Taylor, Woods, and Hughes demonstrated semiconservative replication in eukaryotes using the root tips of the broad bean as the source of dividing cells.

Arthur Kornberg isolated the enzyme DNA polymerase I from E. coli and showed that it is capable of directing in vitro DNA synthesis, provided that a template and precursor nucleoside triphosphates are supplied.

The discovery of the polA1 mutant strain of E. coli, capable of DNA replication despite its lack of polymerase I activity, cast doubt on the enzyme’s hypothesized in vivo replicative function. Polymerase III has been identified as the enzyme responsible for DNA replication in vivo.

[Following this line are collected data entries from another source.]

-- pv_equiv track=rewrite | github.com/DacianGoina/ICS-copy | src/main/matching_utils.py | three_way_matching
-- ===== SOURCE A (Python) =====
-- def three_way_matching(m1_res_labels, m2_res_labels, m3_res_labels, m1_types, m2_types, m3_types):
--     '''
--     Three way matching (intersection) between the predicted labels provided by 3 distinct classification methods.
--     Parameters and return meanings are the same as in the case of two_way_matching, but adapted for 3 way matching.
--     '''
--     m1_normal_label, m1_anomalous_label = m1_types
--     m2_normal_label, m2_anomalous_label = m2_types
--     m3_normal_label, m3_anomalous_label = m3_types
--
--     normal_instances_matches = 0
--     anomalous_instances_matches = 0
--     wrong_matches = 0
--     for l1_label, l2_label, l3_label in zip(m1_res_labels, m2_res_labels, m3_res_labels):
--         if l1_label == m1_normal_label and l2_label == m2_normal_label and l3_label == m3_normal_label:
--             normal_instances_matches += 1
--         elif l1_label == m1_anomalous_label and l2_label == m2_anomalous_label and l3_label == m3_anomalous_label:
--             anomalous_instances_matches += 1
--         else:
--             wrong_matches +=1
--
--     return (normal_instances_matches, anomalous_instances_matches, wrong_matches)
-- ===== SOURCE B (Python) =====
-- def three_way_matching(m1_res_labels, m2_res_labels, m3_res_labels, m1_types, m2_types, m3_types):
--     # Tally every label triple in a frequency dict, then answer with two key lookups:
--     # the normal bucket is the multiplicity of the all-normal triple, the anomalous
--     # bucket the multiplicity of the all-anomalous triple (pop makes the normal key
--     # win when both keys coincide, like A's elif), everything else is wrong.
--     freq = {}
--     total = 0
--     for t in zip(m1_res_labels, m2_res_labels, m3_res_labels):
--         freq[t] = freq.get(t, 0) + 1
--         total += 1
--     normal = freq.pop((m1_types[0], m2_types[0], m3_types[0]), 0)
--     anomalous = freq.pop((m1_types[1], m2_types[1], m3_types[1]), 0)
--     return (normal, anomalous, total - normal - anomalous)
-- ===== Notes on version B (the rewrite author's own statement) =====
-- stated objective: alternative
-- what changed: Replaced A's per-element if/elif/else classify-and-count loop by a different data structure: one pass builds a frequency dict of the label triples, then the normal and anomalous buckets are read off by two dict pops (pop after pop keeps A's elif precedence when the two keys coincide) and wrong is the remainder.
import Mathlib
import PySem

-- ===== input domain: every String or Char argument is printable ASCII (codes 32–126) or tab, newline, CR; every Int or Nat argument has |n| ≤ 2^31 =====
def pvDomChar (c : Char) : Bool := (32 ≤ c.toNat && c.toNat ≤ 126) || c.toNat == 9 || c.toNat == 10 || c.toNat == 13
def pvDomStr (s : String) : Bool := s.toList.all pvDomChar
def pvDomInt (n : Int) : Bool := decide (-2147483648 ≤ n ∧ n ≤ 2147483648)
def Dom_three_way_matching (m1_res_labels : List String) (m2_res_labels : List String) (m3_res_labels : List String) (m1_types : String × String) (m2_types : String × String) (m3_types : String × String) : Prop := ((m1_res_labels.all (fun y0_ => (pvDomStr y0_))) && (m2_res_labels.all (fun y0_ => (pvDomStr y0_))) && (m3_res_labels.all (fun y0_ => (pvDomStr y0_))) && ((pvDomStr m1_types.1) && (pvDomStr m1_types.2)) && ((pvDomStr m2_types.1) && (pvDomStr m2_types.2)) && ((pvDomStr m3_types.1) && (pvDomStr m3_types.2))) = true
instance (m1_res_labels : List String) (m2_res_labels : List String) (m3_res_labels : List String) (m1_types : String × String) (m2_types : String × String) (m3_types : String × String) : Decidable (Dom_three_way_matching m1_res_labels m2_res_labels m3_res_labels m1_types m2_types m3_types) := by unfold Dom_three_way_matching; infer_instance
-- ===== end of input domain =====

-- B replaces A's per-element if/elif/else classify-and-count loop by a frequency dict of the
-- label triples read off by two pops (objective: alternative; same asymptotic cost).

-- ===== PORT A =====
-- A: one pass over the zipped triples, carrying three counters through if/elif/else.
def three_way_matching (m1_res_labels : List String) (m2_res_labels : List String) (m3_res_labels : List String) (m1_types : String × String) (m2_types : String × String) (m3_types : String × String) : Int × Int × Int :=
  let trips := m1_res_labels.zip (m2_res_labels.zip m3_res_labels)
  trips.foldl
    (fun (st : Int × Int × Int) t =>
      if t.1 = m1_types.1 ∧ t.2.1 = m2_types.1 ∧ t.2.2 = m3_types.1 then
        (st.1 + 1, st.2.1, st.2.2)
      else if t.1 = m1_types.2 ∧ t.2.1 = m2_types.2 ∧ t.2.2 = m3_types.2 then
        (st.1, st.2.1 + 1, st.2.2)
      else
        (st.1, st.2.1, st.2.2 + 1))
    (0, 0, 0)

-- ===== PORT B =====
-- freq.pop(k, 0): returns the stored value (default 0) and the dict without k.
def twmPopD (d : PySem.Dict (String × String × String) Int) (k : String × String × String) :
    Int × PySem.Dict (String × String × String) Int :=
  match d.pop? k with
  | none => (0, d)
  | some p => p

-- B: build a frequency dict of the triples (counting the total), then pop the all-normal
-- key and the all-anomalous key; wrong is the remainder.
def three_way_matching_alt (m1_res_labels : List String) (m2_res_labels : List String) (m3_res_labels : List String) (m1_types : String × String) (m2_types : String × String) (m3_types : String × String) : Int × Int × Int :=
  let trips := m1_res_labels.zip (m2_res_labels.zip m3_res_labels)
  let ft := trips.foldl
    (fun (st : PySem.Dict (String × String × String) Int × Int) t =>
      (st.1.insert t (st.1.getD t 0 + 1), st.2 + 1))
    (PySem.Dict.empty, 0)
  let p1 := twmPopD ft.1 (m1_types.1, m2_types.1, m3_types.1)
  let p2 := twmPopD p1.2 (m1_types.2, m2_types.2, m3_types.2)
  (p1.1, p2.1, ft.2 - p1.1 - p2.1)

-- ===== PRECONDITION & SPEC =====
def Spec_three_way_matching (m1_res_labels : List String) (m2_res_labels : List String) (m3_res_labels : List String) (m1_types : String × String) (m2_types : String × String) (m3_types : String × String) (out : Int × Int × Int) : Prop := out = three_way_matching_alt m1_res_labels m2_res_labels m3_res_labels m1_types m2_types m3_types
instance (m1_res_labels : List String) (m2_res_labels : List String) (m3_res_labels : List String) (m1_types : String × String) (m2_types : String × String) (m3_types : String × String) (out : Int × Int × Int) : Decidable (Spec_three_way_matching m1_res_labels m2_res_labels m3_res_labels m1_types m2_types m3_types out) := by unfold Spec_three_way_matching; infer_instance

-- ===== CLAIM (what is proved, stated in full; the proofs are below) =====
def Claim_equal_three_way_matching : Prop := ∀ (m1_res_labels : List String) (m2_res_labels : List String) (m3_res_labels : List String) (m1_types : String × String) (m2_types : String × String) (m3_types : String × String), Dom_three_way_matching m1_res_labels m2_res_labels m3_res_labels m1_types m2_types m3_types → Spec_three_way_matching m1_res_labels m2_res_labels m3_res_labels m1_types m2_types m3_types (three_way_matching m1_res_labels m2_res_labels m3_res_labels m1_types m2_types m3_types)

-- ===== LEMMAS AND PROOFS =====

-- A's fused fold, from any accumulator, in closed form: counts of the two key triples (the
-- anomalous key counting 0 when it coincides with the normal key — the elif) and the rest.
theorem twm_fold_eq (n1 n2 n3 a1 a2 a3 : String)
    (l : List (String × String × String)) (x y z : Int) :
    l.foldl
      (fun (st : Int × Int × Int) t =>
        if t.1 = n1 ∧ t.2.1 = n2 ∧ t.2.2 = n3 then
          (st.1 + 1, st.2.1, st.2.2)
        else if t.1 = a1 ∧ t.2.1 = a2 ∧ t.2.2 = a3 then
          (st.1, st.2.1 + 1, st.2.2)
        else
          (st.1, st.2.1, st.2.2 + 1))
      (x, y, z)
    = (x + l.count (n1, n2, n3),
       y + (if ((a1, a2, a3) : String × String × String) = (n1, n2, n3) then 0
            else (l.count (a1, a2, a3) : Int)),
       z + ((l.length : Int) - l.count (n1, n2, n3)
          - (if ((a1, a2, a3) : String × String × String) = (n1, n2, n3) then 0
             else (l.count (a1, a2, a3) : Int)))) := by
  induction l generalizing x y z with
  | nil => simp
  | cons h tl ih =>
    have hsplit : (h.1 = n1 ∧ h.2.1 = n2 ∧ h.2.2 = n3) ↔ h = (n1, n2, n3) := by
      constructor
      · rintro ⟨ha, hb, hc⟩; exact Prod.ext ha (Prod.ext hb hc)
      · rintro rfl; exact ⟨rfl, rfl, rfl⟩
    have hsplit2 : (h.1 = a1 ∧ h.2.1 = a2 ∧ h.2.2 = a3) ↔ h = (a1, a2, a3) := by
      constructor
      · rintro ⟨ha, hb, hc⟩; exact Prod.ext ha (Prod.ext hb hc)
      · rintro rfl; exact ⟨rfl, rfl, rfl⟩
    simp only [List.foldl_cons, List.count_cons]
    by_cases h1 : h = (n1, n2, n3)
    · rw [if_pos (hsplit.mpr h1), ih]
      by_cases hk : ((a1, a2, a3) : String × String × String) = (n1, n2, n3)
      · simp [h1, hk]; omega
      · have hk' : ¬ ((n1, n2, n3) : String × String × String) = (a1, a2, a3) :=
          fun c => hk c.symm
        simp [h1, hk, hk']; omega
    · rw [if_neg (fun c => h1 (hsplit.mp c))]
      by_cases h2 : h = (a1, a2, a3)
      · have hk : ¬ ((a1, a2, a3) : String × String × String) = (n1, n2, n3) :=
          fun c => h1 (h2.trans c)
        rw [if_pos (hsplit2.mpr h2), ih]
        simp [h2, hk]; omega
      · rw [if_neg (fun c => h2 (hsplit2.mp c)), ih]
        by_cases hk : ((a1, a2, a3) : String × String × String) = (n1, n2, n3)
        · simp [h1, hk]; omega
        · simp [h1, h2, hk]; omega

-- B's counting fold, split into its dict and its running total.
theorem twm_pairfold (l : List (String × String × String))
    (d : PySem.Dict (String × String × String) Int) (c : Int) :
    l.foldl
      (fun (st : PySem.Dict (String × String × String) Int × Int) t =>
        (st.1.insert t (st.1.getD t 0 + 1), st.2 + 1))
      (d, c)
    = (l.foldl (fun d t => d.insert t (d.getD t 0 + 1)) d, c + l.length) := by
  induction l generalizing d c with
  | nil => simp
  | cons h tl ih =>
    simp only [List.foldl_cons, List.length_cons]
    rw [ih]
    congr 1
    push_cast
    omega

-- get? after erase: the erased key reads none, every other key is untouched.
theorem twm_get?_erase (d : PySem.Dict (String × String × String) Int)
    (k1 k2 : String × String × String) :
    (d.erase k1).get? k2 = if k2 = k1 then none else d.get? k2 := by
  rcases d with ⟨items⟩
  simp only [PySem.Dict.erase, PySem.Dict.get?]
  by_cases hk : k2 = k1
  · subst hk
    rw [if_pos rfl]
    have hnone : List.find? (fun p => p.1 == k2)
        (items.filter (fun p => !(p.1 == k2))) = none := by
      rw [List.find?_eq_none]
      intro x hx
      have := (List.mem_filter.mp hx).2
      simpa using this
    simp [hnone]
  · rw [if_neg hk]
    induction items with
    | nil => rfl
    | cons p rest ih =>
      by_cases hp : p.1 = k1
      · have hb : (!(p.1 == k1)) = false := by simp [hp]
        have h2 : (p.1 == k2) = false := by
          simp only [beq_eq_false_iff_ne, ne_eq, hp]
          exact fun c => hk c.symm
        rw [List.filter_cons, hb, if_neg (by simp)]
        simp only [List.find?_cons, h2]
        exact ih
      · have hb : (!(p.1 == k1)) = true := by simp [hp]
        rw [List.filter_cons, hb, if_pos rfl]
        by_cases hq : (p.1 == k2) = true
        · simp only [List.find?_cons, hq]
        · have hq' : (p.1 == k2) = false := by simpa using hq
          simp only [List.find?_cons, hq']
          exact ih

-- pop with default 0 returns the stored count and the dict without the key.
theorem twm_popD_eq (d : PySem.Dict (String × String × String) Int)
    (k : String × String × String) :
    twmPopD d k = (d.getD k 0, d.erase k) := by
  unfold twmPopD PySem.Dict.pop?
  cases hg : d.get? k with
  | none =>
    simp only [Option.map_none]
    have hc : d.contains k = false := (PySem.Dict.get?_eq_none_iff_contains d k).mp hg
    have he : d.erase k = d := by
      rcases d with ⟨items⟩
      simp only [PySem.Dict.erase]
      congr 1
      apply List.filter_eq_self.mpr
      intro p hp
      simp only [PySem.Dict.contains] at hc
      simp only [Bool.not_eq_eq_eq_not, Bool.not_true]
      have := List.any_eq_false.mp hc p hp
      simpa using this
    rw [PySem.Dict.getD_of_get?_eq_none d 0 hg, he]
  | some v =>
    simp only [Option.map_some]
    rw [PySem.Dict.getD_eq_get?_getD, hg]
    rfl

-- ===== VERDICT (by name: the statement is the Claim_ definition above) =====
theorem three_way_matching_spec : Claim_equal_three_way_matching := by
  intro m1 m2 m3 t1 t2 t3 _
  simp only [Spec_three_way_matching, three_way_matching, three_way_matching_alt]
  conv_rhs => rw [twm_pairfold, PySem.Dict.foldl_insert_getD_add_one_eq_counter]
  simp only [twm_popD_eq, PySem.Dict.getD_counter]
  conv_rhs => rw [PySem.Dict.getD_eq_get?_getD, twm_get?_erase]
  conv_lhs => rw [twm_fold_eq]
  by_cases hk : ((t1.2, t2.2, t3.2) : String × String × String) = (t1.1, t2.1, t3.1)
  · rw [if_pos hk, if_pos hk]
    simp only [Option.getD_none, Prod.mk.injEq]
    refine ⟨by omega, by omega, by omega⟩
  · rw [if_neg hk, if_neg hk, ← PySem.Dict.getD_eq_get?_getD, PySem.Dict.getD_counter]
    simp only [Prod.mk.injEq]
    refine ⟨by omega, by omega, by omega⟩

During the initiation of DNA synthesis, the double helix unwinds, forming a replication fork at which synthesis begins. Proteins stabilize the unwound helix and assist in relaxing the coiling tension created ahead of the replication fork.

DNA synthesis is initiated at specific sites along each template strand by the enzyme primase, resulting in short segments of RNA that provide suitable ends upon which DNA polymerase III can begin polymerization.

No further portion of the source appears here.